Méthodes : L’étude était transversale se déroulant du 1/4/2008 jusqu’au 1/10/2008, portant sur 513 élèves, scolarisés de la première année jusqu’en 5 éme année de l’enseignement de base. L'échelle de Conners, des enseignants à 28 items et des parents à 48 items, arabisée, a été utilisée comme instrument de dépistage.

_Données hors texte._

-- pv_equiv track=rewrite | github.com/kugiyasan/SenPy | cogs/mastermind.py | toEmoji
-- ===== SOURCE A (Python) =====
-- def toEmoji(string):
--     if type(string) == list:
--         string = ''.join(str(i) for i in string)
--
--     return (string.replace('1', ':red_circle:')
--                 .replace('2', ':orange_circle:')
--                 .replace('3', ':yellow_circle:')
--                 .replace('4', ':green_circle:')
--                 .replace('5', ':blue_circle:')
--                 .replace('6', ':purple_circle:'))
-- ===== SOURCE B (Python) =====
-- _EMOJI = {'1': ':red_circle:', '2': ':orange_circle:', '3': ':yellow_circle:',
--           '4': ':green_circle:', '5': ':blue_circle:', '6': ':purple_circle:'}
--
--
-- def toEmoji(string):
--     if type(string) == list:
--         string = ''.join(str(i) for i in string)
--
--     return ''.join(_EMOJI.get(c, c) for c in string)
-- ===== Notes on version B (the rewrite author's own statement) =====
-- stated objective: simpler
-- what changed: Replaces the chain of six sequential full-string .replace passes by a single pass over the characters with one digit-to-emoji lookup table (valid because no replacement string contains a digit, so the replaces never cascade).
import Mathlib
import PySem

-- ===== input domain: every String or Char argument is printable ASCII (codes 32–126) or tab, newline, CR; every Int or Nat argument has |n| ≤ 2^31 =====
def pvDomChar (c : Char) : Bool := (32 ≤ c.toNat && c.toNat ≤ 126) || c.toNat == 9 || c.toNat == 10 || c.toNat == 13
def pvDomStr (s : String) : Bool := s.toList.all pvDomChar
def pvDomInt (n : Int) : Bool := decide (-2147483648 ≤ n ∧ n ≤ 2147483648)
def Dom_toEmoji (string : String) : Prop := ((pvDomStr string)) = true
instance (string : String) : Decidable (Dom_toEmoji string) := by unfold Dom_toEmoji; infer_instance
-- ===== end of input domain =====

-- B replaces A's six sequential full-string .replace passes by one pass with a digit→emoji
-- lookup table (objective: simpler). The list branch of the Python is unreachable for the
-- String-typed argument and has no counterpart here.

-- ===== PORT A =====
def toEmoji (string : String) : String :=
  PySem.Str.replace (PySem.Str.replace (PySem.Str.replace (PySem.Str.replace (PySem.Str.replace
    (PySem.Str.replace string "1" ":red_circle:") "2" ":orange_circle:")
    "3" ":yellow_circle:") "4" ":green_circle:") "5" ":blue_circle:") "6" ":purple_circle:"

-- ===== PORT B =====
def pvEmojiMap : PySem.Dict Char String :=
  PySem.Dict.mk [('1', ":red_circle:"), ('2', ":orange_circle:"), ('3', ":yellow_circle:"),
                 ('4', ":green_circle:"), ('5', ":blue_circle:"), ('6', ":purple_circle:")]

def toEmoji_alt (string : String) : String :=
  PySem.Str.join "" (string.toList.map (fun c => pvEmojiMap.getD c (String.singleton c)))

-- ===== PRECONDITION & SPEC =====
def Spec_toEmoji (string : String) (out : String) : Prop := out = toEmoji_alt string
instance (string : String) (out : String) : Decidable (Spec_toEmoji string out) := by unfold Spec_toEmoji; infer_instance

-- ===== CLAIM (what is proved, stated in full; the proofs are below) =====
def Claim_equal_toEmoji : Prop := ∀ (string : String), Dom_toEmoji string → Spec_toEmoji string (toEmoji string)

-- ===== LEMMAS AND PROOFS =====

/-- the per-character mapping both programs compute -/
def pvRhs (c : Char) : List Char :=
  if c = '1' then ":red_circle:".toList else
  if c = '2' then ":orange_circle:".toList else
  if c = '3' then ":yellow_circle:".toList else
  if c = '4' then ":green_circle:".toList else
  if c = '5' then ":blue_circle:".toList else
  if c = '6' then ":purple_circle:".toList else [c]

theorem pv_go_single (d : Char) (new : List Char) :
    ∀ (fuel : Nat) (l acc : List Char), l.length ≤ fuel →
      PySem.Chars.replace.go [d] new fuel l acc =
        acc.reverse ++ l.flatMap (fun c => if c = d then new else [c]) := by
  intro fuel
  induction fuel with
  | zero =>
    intro l acc h
    have : l = [] := List.eq_nil_of_length_eq_zero (Nat.le_zero.mp h)
    subst this; simp [PySem.Chars.replace.go]
  | succ n ih =>
    intro l acc h
    cases l with
    | nil => simp [PySem.Chars.replace.go]
    | cons c t =>
      simp only [PySem.Chars.replace.go, List.isPrefixOf]
      by_cases hc : d = c
      · subst hc
        simp only [BEq.rfl, Bool.true_and, if_true,
                   List.length_cons, List.length_nil,
                   List.drop_succ_cons, List.drop_zero]
        rw [ih t (new.reverse ++ acc) (by simpa using h)]
        simp
      · have hb : (d == c) = false := by simpa using hc
        simp only [hb, Bool.false_and]
        rw [ih t (c :: acc) (by simpa using h)]
        have hcd : ¬ c = d := fun hh => hc hh.symm
        simp [hcd]

theorem pv_replace_single (d : Char) (new l : List Char) :
    PySem.Chars.replace l [d] new = l.flatMap (fun c => if c = d then new else [c]) := by
  rw [PySem.Chars.replace]
  simp only [List.isEmpty, if_false, reduceCtorEq]
  simpa using pv_go_single d new l.length l [] le_rfl

theorem pv_flatMap_flatMap (l : List Char) (f h : Char → List Char) :
    (l.flatMap f).flatMap h = l.flatMap (fun c => (f c).flatMap h) := by
  induction l with
  | nil => rfl
  | cons c t ih => simp [List.flatMap_cons, ih]

theorem pv_A_chain (s : String) :
    toEmoji s = String.ofList (s.toList.flatMap pvRhs) := by
  unfold toEmoji
  simp only [PySem.Str.replace, String.toList_ofList]
  congr 1
  have e1 : ("1" : String).toList = ['1'] := by decide
  have e2 : ("2" : String).toList = ['2'] := by decide
  have e3 : ("3" : String).toList = ['3'] := by decide
  have e4 : ("4" : String).toList = ['4'] := by decide
  have e5 : ("5" : String).toList = ['5'] := by decide
  have e6 : ("6" : String).toList = ['6'] := by decide
  rw [e1, e2, e3, e4, e5, e6]
  rw [pv_replace_single, pv_replace_single, pv_replace_single, pv_replace_single,
      pv_replace_single, pv_replace_single]
  rw [pv_flatMap_flatMap, pv_flatMap_flatMap, pv_flatMap_flatMap, pv_flatMap_flatMap,
      pv_flatMap_flatMap]
  apply List.flatMap_congr  -- pointwise
  intro c _
  by_cases h1 : c = '1'; · subst h1; decide
  by_cases h2 : c = '2'; · subst h2; decide
  by_cases h3 : c = '3'; · subst h3; decide
  by_cases h4 : c = '4'; · subst h4; decide
  by_cases h5 : c = '5'; · subst h5; decide
  by_cases h6 : c = '6'; · subst h6; decide
  simp [pvRhs, h1, h2, h3, h4, h5, h6]

theorem pv_join_empty (css : List (List Char)) :
    PySem.Chars.join [] css = css.flatten := by
  induction css with
  | nil => rfl
  | cons c t ih =>
    cases t with
    | nil => simp [PySem.Chars.join, List.intercalate]
    | cons d u =>
      simp only [PySem.Chars.join, List.intercalate] at *
      simp [List.intersperse] at *
      simpa using ih

theorem pv_B_pointwise (c : Char) :
    (pvEmojiMap.getD c (String.singleton c)).toList = pvRhs c := by
  by_cases h1 : c = '1'; · subst h1; decide
  by_cases h2 : c = '2'; · subst h2; decide
  by_cases h3 : c = '3'; · subst h3; decide
  by_cases h4 : c = '4'; · subst h4; decide
  by_cases h5 : c = '5'; · subst h5; decide
  by_cases h6 : c = '6'; · subst h6; decide
  have b1 : ('1' == c) = false := beq_eq_false_iff_ne.mpr (fun hh => h1 hh.symm)
  have b2 : ('2' == c) = false := beq_eq_false_iff_ne.mpr (fun hh => h2 hh.symm)
  have b3 : ('3' == c) = false := beq_eq_false_iff_ne.mpr (fun hh => h3 hh.symm)
  have b4 : ('4' == c) = false := beq_eq_false_iff_ne.mpr (fun hh => h4 hh.symm)
  have b5 : ('5' == c) = false := beq_eq_false_iff_ne.mpr (fun hh => h5 hh.symm)
  have b6 : ('6' == c) = false := beq_eq_false_iff_ne.mpr (fun hh => h6 hh.symm)
  simp only [pvEmojiMap, PySem.Dict.getD_eq_get?_getD, PySem.Dict.get?_mk_cons,
             b1, b2, b3, b4, b5, b6]
  simp only [pvRhs, h1, h2, h3, h4, h5, h6, if_false]
  simp [PySem.Dict.get?, String.singleton]

theorem pv_B_chain (s : String) :
    toEmoji_alt s = String.ofList (s.toList.flatMap pvRhs) := by
  unfold toEmoji_alt
  rw [PySem.Str.join]
  congr 1
  have : (("" : String).toList) = ([] : List Char) := rfl
  rw [this, pv_join_empty]
  rw [List.map_map, List.flatten_eq_flatMap, List.flatMap_map]
  apply List.flatMap_congr
  intro c _
  exact pv_B_pointwise c

-- ===== VERDICT (by name: the statement is the Claim_ definition above) =====
theorem toEmoji_spec : Claim_equal_toEmoji := by
  intro s _
  unfold Spec_toEmoji
  rw [pv_A_chain, pv_B_chain]
-- pv_equiv track=rewrite | github.com/Pablonopicasso/voynich-phts | code/03_grammar_coverage.py | matches_grammar
-- ===== SOURCE A (Python) =====
-- FRAME_GLYPHS    = {"q", "k", "t", "f", "sh", "p"}          # F: word-initial
--
-- CORE_GLYPHS     = {"o", "a", "e", "ch", "l", "r", "ee",
--                    "c", "ai", "ar", "ol", "or"}              # C: medial
--
-- SPECIFIER_GLYPHS = {"y", "n", "s", "m", "d", "dy", "edy"}   # S: word-final
--
-- def matches_grammar(tokens):
--     """
--     Check if a tokenized word matches W = F C* S*.
--     Returns (matches:bool, pattern:str, reason:str)
--     """
--     if not tokens:
--         return False, "", "empty"
--
--     n = len(tokens)
--
--     # Single-token word: must be F or C (allow)
--     if n == 1:
--         t = tokens[0]
--         if t in FRAME_GLYPHS or t in CORE_GLYPHS or t in SPECIFIER_GLYPHS:
--             return True, "F", "single-token-word"
--         return False, "?", "unrecognized-single"
--
--     # Find the boundary between F, C, and S regions
--     # F: leading frame glyphs
--     # C*: middle core glyphs
--     # S*: trailing specifier glyphs
--
--     pattern_parts = []
--     pos = 0
--
--     # F segment (optional leading frame)
--     has_F = False
--     if tokens[0] in FRAME_GLYPHS:
--         has_F = True
--         pattern_parts.append("F")
--         pos = 1
--
--     # C* segment
--     c_start = pos
--     while pos < n and tokens[pos] in CORE_GLYPHS:
--         pos += 1
--     if pos > c_start:
--         pattern_parts.append("C*")
--
--     # S* segment
--     s_start = pos
--     while pos < n and tokens[pos] in SPECIFIER_GLYPHS:
--         pos += 1
--     if pos > s_start:
--         pattern_parts.append("S*")
--
--     pattern = " ".join(pattern_parts) if pattern_parts else "?"
--
--     # Grammar match: all tokens consumed AND at least some recognized
--     if pos == n and len(pattern_parts) > 0:
--         return True, pattern, "grammar-match"
--     elif pos == n and len(pattern_parts) == 0:
--         return False, "NONE", "no-recognized-tokens"
--     else:
--         # Unconsumed tokens
--         leftover = tokens[pos:]
--         return False, pattern + "+?", f"unconsumed: {leftover}"
-- ===== SOURCE B (Python) =====
-- FRAME_GLYPHS    = {"q", "k", "t", "f", "sh", "p"}
--
-- CORE_GLYPHS     = {"o", "a", "e", "ch", "l", "r", "ee",
--                    "c", "ai", "ar", "ol", "or"}
--
-- SPECIFIER_GLYPHS = {"y", "n", "s", "m", "d", "dy", "edy"}
--
--
-- def matches_grammar(tokens):
--     if not tokens:
--         return False, "", "empty"
--     if len(tokens) == 1:
--         t = tokens[0]
--         if t in FRAME_GLYPHS or t in CORE_GLYPHS or t in SPECIFIER_GLYPHS:
--             return True, "F", "single-token-word"
--         return False, "?", "unrecognized-single"
--     # single left-to-right pass of a 3-state automaton for F? C* S*:
--     # state 0 = F still allowed, 1 = inside C*, 2 = inside S*;
--     # segment labels are emitted while consuming, deduplicated on the fly.
--     state = 0
--     labels = []
--     pos = 0
--     for t in tokens:
--         if state == 0 and t in FRAME_GLYPHS:
--             labels.append("F")
--             state = 1
--             pos += 1
--         elif state <= 1 and t in CORE_GLYPHS:
--             if not labels or labels[-1] != "C*":
--                 labels.append("C*")
--             state = 1
--             pos += 1
--         elif t in SPECIFIER_GLYPHS:
--             if not labels or labels[-1] != "S*":
--                 labels.append("S*")
--             state = 2
--             pos += 1
--         else:
--             break
--     pattern = " ".join(labels) if labels else "?"
--     if pos == len(tokens):
--         if labels:
--             return True, pattern, "grammar-match"
--         return False, "NONE", "no-recognized-tokens"
--     return False, pattern + "+?", f"unconsumed: {tokens[pos:]}"
-- ===== Notes on version B (the rewrite author's own statement) =====
-- stated objective: alternative
-- what changed: A consumes the word in three staged index-based while-loops (leading F test, then a C* loop, then an S* loop) and appends segment labels after each stage; B runs one left-to-right pass of an explicit 3-state automaton for F?C*S*, emitting and deduplicating segment labels while consuming and breaking at the first token the current state rejects.
import Mathlib
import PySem

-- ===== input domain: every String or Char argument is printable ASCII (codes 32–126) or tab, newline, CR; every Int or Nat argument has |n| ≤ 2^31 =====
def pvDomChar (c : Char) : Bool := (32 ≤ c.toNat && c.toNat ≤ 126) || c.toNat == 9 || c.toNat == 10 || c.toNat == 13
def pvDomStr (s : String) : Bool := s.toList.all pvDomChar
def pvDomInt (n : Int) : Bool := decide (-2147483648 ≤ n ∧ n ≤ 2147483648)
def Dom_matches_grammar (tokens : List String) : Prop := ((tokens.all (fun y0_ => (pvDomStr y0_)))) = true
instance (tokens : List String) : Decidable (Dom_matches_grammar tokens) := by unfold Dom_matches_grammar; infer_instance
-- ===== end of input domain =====

-- B replaces A's three staged index-based while-loops by a single left-to-right pass of an
-- explicit 3-state automaton for F?C*S*; objective: alternative (same cost, different structure).

-- shared module constants (the Python sets)
def pvFrame : PySem.Set String := PySem.Set.ofList ["q", "k", "t", "f", "sh", "p"]
def pvCore : PySem.Set String := PySem.Set.ofList ["o", "a", "e", "ch", "l", "r", "ee", "c", "ai", "ar", "ol", "or"]
def pvSpec : PySem.Set String := PySem.Set.ofList ["y", "n", "s", "m", "d", "dy", "edy"]

-- Python repr of a str (exact for the printable-ASCII + tab/newline/CR domain)
def pvReprStr (s : String) : String :=
  let cs := s.toList
  let q : Char := if cs.contains '\'' && !cs.contains '"' then '"' else '\''
  String.ofList (q :: cs.flatMap (fun c =>
    if c = '\\' then ['\\', '\\']
    else if c = q then ['\\', q]
    else if c = '\t' then ['\\', 't']
    else if c = '\n' then ['\\', 'n']
    else if c = '\r' then ['\\', 'r']
    else [c]) ++ [q])

-- Python str of a list of str, as in the f-string f"unconsumed: {leftover}"
def pvReprList (xs : List String) : String :=
  "[" ++ PySem.Str.join ", " (xs.map pvReprStr) ++ "]"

Les enfants qui avaient au moins un test de Conners pathologique pour les sous-scores impulsivité, hyperactivité ou inattention ont bénéficiés d’un entretien pédopsychiatrique qui avait pour but de confirmer ou d’infirmer le diagnostic de TDAH. Les diagnostics ont été posés selon le DSMIV-TR. Pour étudier les facteurs associés possibles au trouble on les a comparés chez les enfants atteints de TDAH par rapport aux enfants indemnes de ce trouble pris comme témoins.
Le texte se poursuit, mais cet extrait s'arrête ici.